## Extracted entries
BEGIN

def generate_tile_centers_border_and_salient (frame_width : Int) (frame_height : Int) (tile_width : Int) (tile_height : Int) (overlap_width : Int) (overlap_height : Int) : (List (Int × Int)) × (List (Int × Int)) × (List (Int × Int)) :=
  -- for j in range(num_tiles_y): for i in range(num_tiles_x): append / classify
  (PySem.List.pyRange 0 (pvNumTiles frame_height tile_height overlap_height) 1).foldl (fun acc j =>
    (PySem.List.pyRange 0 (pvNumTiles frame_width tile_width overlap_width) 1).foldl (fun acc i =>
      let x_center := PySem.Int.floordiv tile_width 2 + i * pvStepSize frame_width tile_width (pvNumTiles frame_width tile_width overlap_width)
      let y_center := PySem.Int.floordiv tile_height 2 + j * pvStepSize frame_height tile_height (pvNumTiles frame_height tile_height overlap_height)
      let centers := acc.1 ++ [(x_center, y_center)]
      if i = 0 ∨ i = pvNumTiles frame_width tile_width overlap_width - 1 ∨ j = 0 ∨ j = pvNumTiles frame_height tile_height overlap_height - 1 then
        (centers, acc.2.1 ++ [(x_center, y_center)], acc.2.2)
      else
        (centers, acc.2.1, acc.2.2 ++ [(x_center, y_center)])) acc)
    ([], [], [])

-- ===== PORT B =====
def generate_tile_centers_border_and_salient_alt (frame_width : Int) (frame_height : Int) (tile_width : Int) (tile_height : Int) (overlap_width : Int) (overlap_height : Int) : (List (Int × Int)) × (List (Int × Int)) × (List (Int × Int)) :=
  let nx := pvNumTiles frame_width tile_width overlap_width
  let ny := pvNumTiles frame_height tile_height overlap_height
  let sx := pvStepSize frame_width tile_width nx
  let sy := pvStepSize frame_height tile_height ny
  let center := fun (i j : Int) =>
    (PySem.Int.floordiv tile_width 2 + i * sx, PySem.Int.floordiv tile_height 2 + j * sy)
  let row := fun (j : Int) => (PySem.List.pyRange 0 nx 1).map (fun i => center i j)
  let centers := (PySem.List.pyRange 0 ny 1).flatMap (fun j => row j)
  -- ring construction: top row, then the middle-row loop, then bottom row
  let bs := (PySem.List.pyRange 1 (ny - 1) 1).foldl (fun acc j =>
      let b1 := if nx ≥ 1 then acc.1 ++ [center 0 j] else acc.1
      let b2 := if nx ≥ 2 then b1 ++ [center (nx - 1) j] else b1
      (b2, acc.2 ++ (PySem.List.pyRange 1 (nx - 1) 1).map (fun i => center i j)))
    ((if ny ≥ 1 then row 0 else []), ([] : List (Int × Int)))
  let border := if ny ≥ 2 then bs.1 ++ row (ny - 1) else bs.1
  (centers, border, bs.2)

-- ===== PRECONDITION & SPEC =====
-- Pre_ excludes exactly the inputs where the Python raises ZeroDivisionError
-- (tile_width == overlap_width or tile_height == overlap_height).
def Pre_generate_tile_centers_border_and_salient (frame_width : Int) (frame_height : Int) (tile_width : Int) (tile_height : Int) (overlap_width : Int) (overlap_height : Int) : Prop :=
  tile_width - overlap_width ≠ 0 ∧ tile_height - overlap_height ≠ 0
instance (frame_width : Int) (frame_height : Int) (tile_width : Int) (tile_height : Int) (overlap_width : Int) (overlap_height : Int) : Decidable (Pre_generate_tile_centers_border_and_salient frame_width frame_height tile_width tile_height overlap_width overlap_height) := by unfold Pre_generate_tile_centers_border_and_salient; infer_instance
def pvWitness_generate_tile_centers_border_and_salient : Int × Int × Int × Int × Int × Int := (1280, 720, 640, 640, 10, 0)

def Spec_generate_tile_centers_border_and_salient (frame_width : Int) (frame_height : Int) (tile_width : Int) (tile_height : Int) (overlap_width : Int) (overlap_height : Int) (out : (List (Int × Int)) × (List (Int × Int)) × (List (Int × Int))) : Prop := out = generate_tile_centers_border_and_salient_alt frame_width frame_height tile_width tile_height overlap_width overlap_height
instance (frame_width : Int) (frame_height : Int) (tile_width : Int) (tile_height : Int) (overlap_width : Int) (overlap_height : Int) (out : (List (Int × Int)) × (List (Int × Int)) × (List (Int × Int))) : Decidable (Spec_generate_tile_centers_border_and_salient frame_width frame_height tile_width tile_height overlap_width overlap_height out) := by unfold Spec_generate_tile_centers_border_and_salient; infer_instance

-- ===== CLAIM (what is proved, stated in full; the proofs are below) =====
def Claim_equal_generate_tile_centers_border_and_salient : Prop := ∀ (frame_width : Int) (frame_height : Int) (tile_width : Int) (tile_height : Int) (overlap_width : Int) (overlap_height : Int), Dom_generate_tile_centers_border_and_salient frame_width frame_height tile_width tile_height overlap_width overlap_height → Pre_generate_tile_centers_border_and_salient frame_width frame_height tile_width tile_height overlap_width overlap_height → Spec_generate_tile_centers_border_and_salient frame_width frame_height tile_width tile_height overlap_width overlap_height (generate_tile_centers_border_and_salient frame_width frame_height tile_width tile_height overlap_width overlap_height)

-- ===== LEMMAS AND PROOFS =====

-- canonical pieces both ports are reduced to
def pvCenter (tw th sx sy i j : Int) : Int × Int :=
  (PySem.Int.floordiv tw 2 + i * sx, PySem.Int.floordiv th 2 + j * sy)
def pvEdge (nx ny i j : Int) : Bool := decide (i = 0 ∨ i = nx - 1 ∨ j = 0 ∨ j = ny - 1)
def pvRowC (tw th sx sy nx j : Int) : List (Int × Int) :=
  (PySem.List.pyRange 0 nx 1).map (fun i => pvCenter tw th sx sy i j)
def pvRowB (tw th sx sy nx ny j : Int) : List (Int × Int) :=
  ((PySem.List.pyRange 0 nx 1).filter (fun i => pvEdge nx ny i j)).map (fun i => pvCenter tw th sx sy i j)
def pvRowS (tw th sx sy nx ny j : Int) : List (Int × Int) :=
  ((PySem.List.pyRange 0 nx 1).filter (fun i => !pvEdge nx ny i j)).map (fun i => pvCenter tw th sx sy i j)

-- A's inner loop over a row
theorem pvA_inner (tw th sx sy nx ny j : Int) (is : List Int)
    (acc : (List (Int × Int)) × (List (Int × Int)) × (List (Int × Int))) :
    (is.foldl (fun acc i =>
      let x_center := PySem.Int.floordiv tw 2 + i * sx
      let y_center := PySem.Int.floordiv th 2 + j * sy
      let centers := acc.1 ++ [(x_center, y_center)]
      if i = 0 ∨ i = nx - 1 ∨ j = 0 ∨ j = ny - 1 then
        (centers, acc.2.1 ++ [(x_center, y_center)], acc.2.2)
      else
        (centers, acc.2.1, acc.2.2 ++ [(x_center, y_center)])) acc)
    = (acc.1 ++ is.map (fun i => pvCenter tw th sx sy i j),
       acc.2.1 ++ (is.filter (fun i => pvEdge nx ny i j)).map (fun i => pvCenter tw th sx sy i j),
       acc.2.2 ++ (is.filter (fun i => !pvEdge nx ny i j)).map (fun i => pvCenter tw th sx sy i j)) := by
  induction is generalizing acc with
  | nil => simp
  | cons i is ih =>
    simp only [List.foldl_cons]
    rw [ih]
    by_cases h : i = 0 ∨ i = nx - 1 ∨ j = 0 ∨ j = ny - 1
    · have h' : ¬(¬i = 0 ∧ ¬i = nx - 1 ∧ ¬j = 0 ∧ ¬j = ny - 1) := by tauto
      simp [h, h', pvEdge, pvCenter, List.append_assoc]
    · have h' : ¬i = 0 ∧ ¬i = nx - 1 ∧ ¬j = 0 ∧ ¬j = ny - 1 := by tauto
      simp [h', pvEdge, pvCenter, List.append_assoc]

END
BEGIN

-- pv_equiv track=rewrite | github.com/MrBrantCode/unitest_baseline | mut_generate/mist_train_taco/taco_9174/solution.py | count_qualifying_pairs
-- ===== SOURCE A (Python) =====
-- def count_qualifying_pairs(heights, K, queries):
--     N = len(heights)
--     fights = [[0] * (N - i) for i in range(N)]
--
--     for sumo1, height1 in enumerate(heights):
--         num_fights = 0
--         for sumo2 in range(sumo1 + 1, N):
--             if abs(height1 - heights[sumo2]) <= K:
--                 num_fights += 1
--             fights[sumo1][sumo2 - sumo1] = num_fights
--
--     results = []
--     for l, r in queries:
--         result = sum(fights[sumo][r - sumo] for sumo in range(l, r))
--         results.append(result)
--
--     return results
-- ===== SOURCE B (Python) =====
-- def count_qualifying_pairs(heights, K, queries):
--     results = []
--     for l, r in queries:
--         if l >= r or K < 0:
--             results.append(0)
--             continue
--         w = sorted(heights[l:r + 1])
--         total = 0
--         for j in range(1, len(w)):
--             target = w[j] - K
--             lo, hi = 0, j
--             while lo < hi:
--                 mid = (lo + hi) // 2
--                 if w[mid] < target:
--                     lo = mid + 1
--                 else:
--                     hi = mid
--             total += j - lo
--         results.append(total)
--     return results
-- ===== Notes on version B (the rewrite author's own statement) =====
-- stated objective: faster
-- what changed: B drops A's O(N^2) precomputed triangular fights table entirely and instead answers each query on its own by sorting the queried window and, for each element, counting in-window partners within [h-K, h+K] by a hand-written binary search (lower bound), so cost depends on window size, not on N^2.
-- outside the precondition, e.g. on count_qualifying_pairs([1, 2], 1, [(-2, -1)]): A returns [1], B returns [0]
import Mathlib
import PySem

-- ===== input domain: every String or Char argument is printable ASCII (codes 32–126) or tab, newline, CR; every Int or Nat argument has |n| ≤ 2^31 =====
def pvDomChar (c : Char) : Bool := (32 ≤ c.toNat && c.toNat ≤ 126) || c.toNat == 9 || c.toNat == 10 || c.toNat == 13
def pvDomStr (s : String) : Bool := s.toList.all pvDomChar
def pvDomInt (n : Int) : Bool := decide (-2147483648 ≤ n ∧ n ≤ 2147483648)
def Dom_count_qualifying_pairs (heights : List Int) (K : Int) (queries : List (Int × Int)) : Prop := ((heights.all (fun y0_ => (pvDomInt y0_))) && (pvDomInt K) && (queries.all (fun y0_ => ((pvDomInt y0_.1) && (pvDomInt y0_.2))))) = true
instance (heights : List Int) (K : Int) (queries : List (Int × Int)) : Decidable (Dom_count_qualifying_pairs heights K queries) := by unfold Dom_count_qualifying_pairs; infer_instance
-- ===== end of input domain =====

END

## Work to be completed
Using the data above, extract exactly the lines from the one that holds "(PySem.List.pyRange 0 nx 1).map (fun i => pvCenter" to the one that holds "def pvRowS (tw", both ends included, and no others.

## Response to this task
  (PySem.List.pyRange 0 nx 1).map (fun i => pvCenter tw th sx sy i j)
def pvRowB (tw th sx sy nx ny j : Int) : List (Int × Int) :=
  ((PySem.List.pyRange 0 nx 1).filter (fun i => pvEdge nx ny i j)).map (fun i => pvCenter tw th sx sy i j)
def pvRowS (tw th sx sy nx ny j : Int) : List (Int × Int) :=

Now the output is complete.